The UI uses a grid layout to ensure responsiveness. For example, the chat display area is initialized as follows:
# Initialize main application window
root = tk.Tk()
root.title("AI RAG Assistant")
root.geometry("800x600")
# Chat display area
output_box = scrolledtext.ScrolledText(root, wrap=tk.WORD)
output_box.grid(row=1, column=0, columnspan=2, padx=10, pady=10, sticky="nsew")
3. Semantic Search and Response Generation
Our application implements semantic search by integrating a vector database (Chroma) with an embedding function. Key steps include:
- Embedding Generation: Utilizes a pre-trained model (e.g., multilingual-e5-small) to convert text into high-dimensional vectors.
- Similarity Search: Searches for similar document chunks in the vector database to provide context for user queries.
- Content Filtering: Applies exclusion rules to filter out unwanted content based on user-specified terms.
- Response Generation: Uses a language model (via the Transformers library) to generate responses, incorporating the retrieved context.
Below is a code snippet showing how similar documents are retrieved from the database:
def retrieve_similar_documents(query, top_k=5):
# Create vector database connection
db = Chroma(persist_directory=CHROMA_PATH, embedding_function=embedding_function())
# Retrieve extra documents for filtering
results = db.similarity_search(query, k=top_k * 2)
# Filter results based on exclusion criteria
filtered_results = []
for result in results:
if all(ex.lower() not in result.page_content.lower() for ex in do_not_include_items):
filtered_results.append(result)
if len(filtered_results) >= top_k:
break
return [result.page_content for result in filtered_results[:top_k]]
4. Resource Management and Cleanup
Effective resource management is essential for stability and performance. The implementation ensures:
- Proper termination of database connections.
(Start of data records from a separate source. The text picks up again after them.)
-- pv_equiv track=rewrite | github.com/Astrocytech/Glyphser | tooling/security/strict_lane_fail_closed_control_gate.py | _step_blocks
-- ===== SOURCE A (Python) =====
-- def _step_blocks(text: str) -> list[tuple[int, list[str]]]:
--     blocks: list[tuple[int, list[str]]] = []
--     current: list[str] = []
--     start_line = 1
--     for line_no, line in enumerate(text.splitlines(), start=1):
--         if line.lstrip().startswith("- name:"):
--             if current:
--                 blocks.append((start_line, current))
--             current = [line]
--             start_line = line_no
--             continue
--         if current:
--             current.append(line)
--     if current:
--         blocks.append((start_line, current))
--     return blocks
-- ===== SOURCE B (Python) =====
-- def _next_header(lines, i):
--     while i < len(lines) and not lines[i].lstrip().startswith("- name:"):
--         i += 1
--     return i
--
--
-- def _step_blocks(text: str) -> list[tuple[int, list[str]]]:
--     lines = text.splitlines()
--     blocks: list[tuple[int, list[str]]] = []
--     i = _next_header(lines, 0)
--     while i < len(lines):
--         j = _next_header(lines, i + 1)
--         blocks.append((i + 1, lines[i:j]))
--         i = j
--     return blocks
-- ===== Notes on version B (the rewrite author's own statement) =====
-- stated objective: alternative
-- what changed: Replaces A's single pass with running (blocks, current, start_line) accumulator state by an index-then-slice decomposition: a _next_header scan locates each header position and each block is the slice of the lines list from one header to the next.
import Mathlib
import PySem

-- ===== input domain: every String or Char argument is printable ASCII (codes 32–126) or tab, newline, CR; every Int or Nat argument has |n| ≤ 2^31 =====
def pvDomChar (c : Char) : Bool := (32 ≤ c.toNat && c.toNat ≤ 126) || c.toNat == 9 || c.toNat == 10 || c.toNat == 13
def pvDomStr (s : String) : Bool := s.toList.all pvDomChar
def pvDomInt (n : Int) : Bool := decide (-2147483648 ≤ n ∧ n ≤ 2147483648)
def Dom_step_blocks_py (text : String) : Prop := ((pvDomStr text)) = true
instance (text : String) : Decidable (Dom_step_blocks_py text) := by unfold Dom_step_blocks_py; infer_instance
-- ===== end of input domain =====

-- B groups the lines by locating each '- name:' header with an index scan and slicing
-- from one header to the next, instead of A's running (blocks, current, start_line) accumulator.

-- ===== PORT A =====
-- is this line a '- name:' header?  (line.lstrip().startswith("- name:"))
def pvIsHeader (line : String) : Bool :=
  PySem.Str.startswith (PySem.Str.lstrip line) "- name:"

-- the for-loop of A over enumerate(lines, start=1), state (blocks, current, start_line)
def pvGoA (rows : List (Int × String)) (blocks : List (Int × List String))
    (current : List String) (start : Int) : List (Int × List String) :=
  match rows with
  | [] => if current.isEmpty then blocks else blocks ++ [(start, current)]
  | (no, line) :: rest =>
    if pvIsHeader line then
      pvGoA rest (if current.isEmpty then blocks else blocks ++ [(start, current)]) [line] no
    else
      pvGoA rest blocks (if current.isEmpty then current else current ++ [line]) start

def step_blocks_py (text : String) : List (Int × List String) :=
  pvGoA (PySem.List.enumerate (PySem.Str.splitlines text) 1) [] [] 1

-- ===== PORT B =====
-- _next_header: first index k ≥ i with a header line (len(lines) if none)
def pvNextHeader (lines : List String) (i : Nat) : Nat :=
  if h : i < lines.length then
    if pvIsHeader lines[i] then i else pvNextHeader lines (i + 1)
  else i
termination_by lines.length - i

theorem pvNextHeader_ge (lines : List String) (k : Nat) : pvNextHeader lines k ≥ k := by
  induction k using pvNextHeader.induct lines with
  | case1 i h hh => rw [pvNextHeader]; simp [h, hh]
  | case2 i h hh ih => rw [pvNextHeader]; simp [h, hh]; omega
  | case3 i h => rw [pvNextHeader]; simp [h]

-- the main while-loop of B; lines[i:j] is exact as (drop i).take (j - i) since 0 ≤ i ≤ j
def pvLoopB (lines : List String) (blocks : List (Int × List String)) (i : Nat) :
    List (Int × List String) :=
  if h : i < lines.length then
    let j := pvNextHeader lines (i + 1)
    pvLoopB lines (blocks ++ [(((i : Int) + 1), ((lines.drop i).take (j - i)))]) j
  else blocks
termination_by lines.length - i
decreasing_by have := pvNextHeader_ge lines (i + 1); omega

def step_blocks_py_alt (text : String) : List (Int × List String) :=
  let lines := PySem.Str.splitlines text
  pvLoopB lines [] (pvNextHeader lines 0)

-- ===== PRECONDITION & SPEC =====
def Spec_step_blocks_py (text : String) (out : List (Int × List String)) : Prop := out = step_blocks_py_alt text
instance (text : String) (out : List (Int × List String)) : Decidable (Spec_step_blocks_py text out) := by unfold Spec_step_blocks_py; infer_instance

-- ===== CLAIM (what is proved, stated in full; the proofs are below) =====
def Claim_equal_step_blocks_py : Prop := ∀ (text : String), Dom_step_blocks_py text → Spec_step_blocks_py text (step_blocks_py text)

-- ===== LEMMAS AND PROOFS =====

def pvNotHeader (l : String) : Bool := ! pvIsHeader l

-- canonical chunking of a suffix whose head (if any) is a header line
def pvChunks : List String → Int → List (Int × List String)
  | [], _ => []
  | a :: rest, n =>
    (n, a :: rest.takeWhile pvNotHeader) ::
      pvChunks (rest.dropWhile pvNotHeader)
        (n + 1 + (rest.takeWhile pvNotHeader).length)
termination_by l => l.length
decreasing_by
  have := List.length_dropWhile_le pvNotHeader rest
  simp; omega

theorem pvChunks_nil (n : Int) : pvChunks [] n = [] := by rw [pvChunks]

theorem pvChunks_cons (a : String) (rest : List String) (n : Int) :
    pvChunks (a :: rest) n =
      (n, a :: rest.takeWhile pvNotHeader) ::
        pvChunks (rest.dropWhile pvNotHeader)
          (n + 1 + (rest.takeWhile pvNotHeader).length) := by rw [pvChunks]

theorem pvChunks_congr (l : List String) {a b : Int} (h : a = b) :
    pvChunks l a = pvChunks l b := by rw [h]

theorem pvGoA_open (lines : List String) (k : Int) (blocks : List (Int × List String))
    (current : List String) (start : Int) (hc : ¬ current.isEmpty) :
    pvGoA (PySem.List.enumerate lines k) blocks current start =
      blocks ++ (start, current ++ lines.takeWhile pvNotHeader) ::
        pvChunks (lines.dropWhile pvNotHeader)
          (k + (lines.takeWhile pvNotHeader).length) := by
  induction lines generalizing k blocks current start with
  | nil => simp [pvGoA, PySem.List.enumerate_nil, hc, pvChunks_nil]
  | cons l rest ih =>
    rw [PySem.List.enumerate_cons]
    by_cases hl : pvIsHeader l
    · have hnl : pvNotHeader l = false := by simp [pvNotHeader, hl]
      simp only [pvGoA, hl, if_true, hc, if_neg]
      rw [ih (k + 1) _ [l] k (by simp)]
      simp [List.takeWhile_cons, List.dropWhile_cons, hnl, pvChunks_cons]
    · have hnl : pvNotHeader l = true := by simp [pvNotHeader, hl]
      simp only [pvGoA, hl, if_false, if_neg hc]
      rw [ih (k + 1) blocks (current ++ [l]) start (by simp)]
      simp [List.takeWhile_cons, List.dropWhile_cons, hnl]
      exact pvChunks_congr _ (by push_cast; ring)

theorem pvGoA_closed (lines : List String) (k : Int) (blocks : List (Int × List String))
    (start : Int) :
    pvGoA (PySem.List.enumerate lines k) blocks [] start =
      blocks ++ pvChunks (lines.dropWhile pvNotHeader)
        (k + (lines.takeWhile pvNotHeader).length) := by
  induction lines generalizing k blocks start with
  | nil => simp [pvGoA, PySem.List.enumerate_nil, pvChunks_nil]
  | cons l rest ih =>
    rw [PySem.List.enumerate_cons]
    by_cases hl : pvIsHeader l
    · have hnl : pvNotHeader l = false := by simp [pvNotHeader, hl]
      simp only [pvGoA, hl, if_true, List.isEmpty_nil]
      rw [pvGoA_open rest (k + 1) blocks [l] k (by simp)]
      simp [List.takeWhile_cons, List.dropWhile_cons, hnl, pvChunks_cons]
    · have hnl : pvNotHeader l = true := by simp [pvNotHeader, hl]
      simp only [pvGoA, hl, if_false, List.isEmpty_nil, if_true]
      rw [ih (k + 1) blocks start]
      simp [List.takeWhile_cons, List.dropWhile_cons, hnl]
      exact pvChunks_congr _ (by push_cast; ring)

-- pvNextHeader computed via takeWhile
theorem pvNextHeader_eq (lines : List String) (i : Nat) :
    pvNextHeader lines i = i + ((lines.drop i).takeWhile pvNotHeader).length := by
  induction i using pvNextHeader.induct lines with
  | case1 i h hh =>
    rw [pvNextHeader]
    rw [List.drop_eq_getElem_cons h]
    have : pvNotHeader lines[i] = false := by simp [pvNotHeader, hh]
    simp [h, hh, List.takeWhile_cons, this]
  | case2 i h hh ih =>
    rw [pvNextHeader]
    simp only [h, dif_pos, hh, if_false]
    rw [ih, List.drop_eq_getElem_cons h, List.takeWhile_cons]
    have hx : pvNotHeader lines[i] = true := by simp [pvNotHeader, hh]
    simp [hx]
    omega
  | case3 i h =>
    rw [pvNextHeader]
    simp at h
    simp [List.drop_eq_nil_of_le h, h]

theorem take_takeWhile_length {α : Type} (p : α → Bool) (l : List α) :
    l.take (l.takeWhile p).length = l.takeWhile p := by
  induction l with
  | nil => simp
  | cons a r ih =>
    by_cases hp : p a <;> simp [List.takeWhile_cons, hp, ih]

theorem drop_takeWhile_length {α : Type} (p : α → Bool) (l : List α) :
    l.drop (l.takeWhile p).length = l.dropWhile p := by
  induction l with
  | nil => simp
  | cons a r ih =>
    by_cases hp : p a <;> simp [List.takeWhile_cons, List.dropWhile_cons, hp, ih]

theorem takeWhile_dropWhile_nil {α : Type} (p : α → Bool) (l : List α) :
    (l.dropWhile p).takeWhile p = [] := by
  induction l with
  | nil => simp
  | cons a r ih =>
    by_cases hp : p a <;> simp [List.dropWhile_cons, List.takeWhile_cons, hp, ih]

theorem pvLoopB_eq (lines : List String)
    (i : Nat) (blocks : List (Int × List String))
    (hi : ((lines.drop i).takeWhile pvNotHeader) = []) :
    pvLoopB lines blocks i = blocks ++ pvChunks (lines.drop i) ((i : Int) + 1) := by
  induction hn : lines.length - i using Nat.strong_induction_on generalizing i blocks with
  | _ n ih =>
  rw [pvLoopB]
  by_cases h : i < lines.length
  · simp only [h, dif_pos]
    have hdrop : lines.drop i = lines[i] :: lines.drop (i + 1) := List.drop_eq_getElem_cons h
    set T := (lines.drop (i + 1)).takeWhile pvNotHeader with hT
    have hj : pvNextHeader lines (i + 1) = i + 1 + T.length := pvNextHeader_eq lines (i + 1)
    have hhead : pvNotHeader lines[i] = false := by
      rw [hdrop] at hi
      by_cases hx : pvNotHeader lines[i]
      · rw [List.takeWhile_cons, hx] at hi; simp at hi
      · simpa using hx
    have hslice : (lines.drop i).take (pvNextHeader lines (i + 1) - i) = lines[i] :: T := by
      rw [hj, hdrop]
      have h2 : i + 1 + T.length - i = T.length + 1 := by omega
      rw [h2, List.take_succ_cons, hT, take_takeWhile_length]
    have hrest : lines.drop (pvNextHeader lines (i + 1)) =
        (lines.drop (i + 1)).dropWhile pvNotHeader := by
      rw [hj, ← List.drop_drop, hT, drop_takeWhile_length]
    have hfits : ((lines.drop (pvNextHeader lines (i + 1))).takeWhile pvNotHeader) = [] := by
      rw [hrest]; exact takeWhile_dropWhile_nil _ _
    have hlt : lines.length - pvNextHeader lines (i + 1) < n := by
      have := pvNextHeader_ge lines (i + 1); omega
    rw [ih _ hlt _ _ hfits rfl, hslice, hrest, hdrop, pvChunks_cons, ← hT]
    simp [hj]
    exact pvChunks_congr _ (by push_cast; ring)
  · simp only [h, dif_neg]
    have hle : lines.length ≤ i := by omega
    rw [List.drop_eq_nil_of_le hle, pvChunks_nil]
    simp

-- ===== VERDICT (by name: the statement is the Claim_ definition above) =====
theorem step_blocks_py_spec : Claim_equal_step_blocks_py := by
  intro text _
  unfold Spec_step_blocks_py step_blocks_py step_blocks_py_alt
  set lines := PySem.Str.splitlines text with hl
  rw [pvGoA_closed lines 1 [] 1]
  rw [pvLoopB_eq lines (pvNextHeader lines 0) []
      (by rw [pvNextHeader_eq]; simp [drop_takeWhile_length, takeWhile_dropWhile_nil])]
  rw [pvNextHeader_eq lines 0]
  simp [drop_takeWhile_length]
  exact pvChunks_congr _ (by push_cast; ring)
- Releasing resources allocated to the language model and embedding functions.
- Clearing GPU or system memory using tools like
torch.cuda.empty_cache()
or garbage collection.
The following function demonstrates the cleanup process executed when the application is closed:
def on_closing():
try:
# Close the vector database connection
db = Chroma(persist_directory=CHROMA_PATH, embedding_function=embedding_function())
db._client._system.stop()
# Release LLM resources
global model, tokenizer, generator
model = None
tokenizer = None
generator = None
# Clear GPU memory if available
if torch.cuda.is_available():
torch.cuda.empty_cache()
except Exception as e:
print(f"Cleanup error: {e}")
root.destroy()
5. Additional Features
Other important features include:
- File and Folder Loading: Users can index individual files or entire directories. The system supports multiple formats and integrates the loading functionality into the vector database.
- Conversation Export: Allows users to export the chat history to a text file for future reference.
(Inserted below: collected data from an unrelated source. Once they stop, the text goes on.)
-- ===== LEMMAS AND PROOFS =====

-- the '.' → ',' character map
def pvF (c : Char) : Char := if c = '.' then ',' else c
-- predicate "survives A's filter after the '.' → ',' map"
def pvQ (c : Char) : Bool := pvP (pvF c)
-- canonical result on an already-filtered list (digits and commas only):
-- integer part, one comma, first two characters after the first comma that are not commas
def pvR (l : List Char) : List Char :=
  if ',' ∈ l then
    l.takeWhile (· != ',') ++ ',' :: (((l.dropWhile (· != ',')).tail).filter (· != ',')).take 2
  else l

theorem pvR_cons (c : Char) (t : List Char) (hc : c ≠ ',') : pvR (c :: t) = c :: pvR t := by
  have hb : (c != ',') = true := by simp [hc]
  by_cases hm : ',' ∈ t
  · simp [pvR, hm, hc, hb]
  · have h1 : ',' ∉ c :: t := by simp [hm]; exact fun h => hc h.symm
    rw [pvR, if_neg h1, pvR, if_neg hm]

-- ---- equation lemmas for the fueled PySem helpers ----
theorem pvRgo_zero (old new l acc : List Char) :
    PySem.Chars.replace.go old new 0 l acc = acc.reverse ++ l := by
  rw [PySem.Chars.replace.go]
theorem pvRgo_nil (old new : List Char) (n : Nat) (acc : List Char) :
    PySem.Chars.replace.go old new (n+1) [] acc = acc.reverse := by
  rw [PySem.Chars.replace.go]; omega
theorem pvRgo_cons (old new : List Char) (n : Nat) (c : Char) (t acc : List Char) :
    PySem.Chars.replace.go old new (n+1) (c::t) acc =
      if old.isPrefixOf (c::t) then
        PySem.Chars.replace.go old new n (List.drop old.length (c::t)) (new.reverse ++ acc)
      else PySem.Chars.replace.go old new n t (c::acc) := by
  rw [PySem.Chars.replace.go]
theorem pvCgo_zero (sub l : List Char) (acc : Nat) : PySem.Chars.count.go sub 0 l acc = acc := by
  rw [PySem.Chars.count.go]
theorem pvCgo_nil (sub : List Char) (n acc : Nat) : PySem.Chars.count.go sub (n+1) [] acc = acc := by
  rw [PySem.Chars.count.go]; omega
theorem pvCgo_cons (sub : List Char) (n : Nat) (c : Char) (t : List Char) (acc : Nat) :
    PySem.Chars.count.go sub (n+1) (c::t) acc =
      if sub.isPrefixOf (c::t) then PySem.Chars.count.go sub n (List.drop sub.length (c::t)) (acc+1)
      else PySem.Chars.count.go sub n t acc := by
  rw [PySem.Chars.count.go]
theorem pvSgo_zero (sep l cur : List Char) (acc : List (List Char)) :
    PySem.Chars.splitOn.go sep 0 l cur acc = acc.reverse ++ [cur.reverse ++ l] := by
  rw [PySem.Chars.splitOn.go]; simp
theorem pvSgo_nil (sep : List Char) (n : Nat) (cur : List Char) (acc : List (List Char)) :
    PySem.Chars.splitOn.go sep (n+1) [] cur acc = acc.reverse ++ [cur.reverse] := by
  rw [PySem.Chars.splitOn.go]; simp; omega
theorem pvSgo_cons (sep : List Char) (n : Nat) (c : Char) (t cur : List Char) (acc : List (List Char)) :
    PySem.Chars.splitOn.go sep (n+1) (c::t) cur acc =
      if sep.isPrefixOf (c::t) then
        PySem.Chars.splitOn.go sep n (List.drop sep.length (c::t)) [] (cur.reverse :: acc)
      else PySem.Chars.splitOn.go sep n t (c::cur) acc := by
  rw [PySem.Chars.splitOn.go]
theorem pvMgo_zero (sep : List Char) (m : Nat) (l cur : List Char) (acc : List (List Char)) :
    PySem.Chars.splitOnMax.go sep 0 m l cur acc = acc.reverse ++ [cur.reverse ++ l] := by
  rw [PySem.Chars.splitOnMax.go]; simp
theorem pvMgo_nil (sep : List Char) (n m : Nat) (cur : List Char) (acc : List (List Char)) :
    PySem.Chars.splitOnMax.go sep (n+1) m [] cur acc = acc.reverse ++ [cur.reverse] := by
  rw [PySem.Chars.splitOnMax.go]; simp; omega
theorem pvMgo_cons (sep : List Char) (n m : Nat) (c : Char) (t cur : List Char) (acc : List (List Char)) :
    PySem.Chars.splitOnMax.go sep (n+1) m (c::t) cur acc =
      if m = 0 then acc.reverse ++ [cur.reverse ++ (c::t)]
      else if sep.isPrefixOf (c::t) then
        PySem.Chars.splitOnMax.go sep n (m-1) (List.drop sep.length (c::t)) [] (cur.reverse :: acc)
      else PySem.Chars.splitOnMax.go sep n m t (c::cur) acc := by
  rw [PySem.Chars.splitOnMax.go]; split <;> simp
- Content Exclusion Management: Provides an interface for users to add or remove exclusion terms, thus refining search results.
These features enhance the usability of the application by offering a flexible and interactive interface.
Conclusion
Our project integrates various modern tools and libraries to create a robust AI-assisted retrieval system. With document processing, semantic search capabilities, and an interactive chat UI, the system offers a comprehensive solution for managing and querying large sets of documents. The detailed implementation provided here should serve as a useful reference for understanding and extending the system.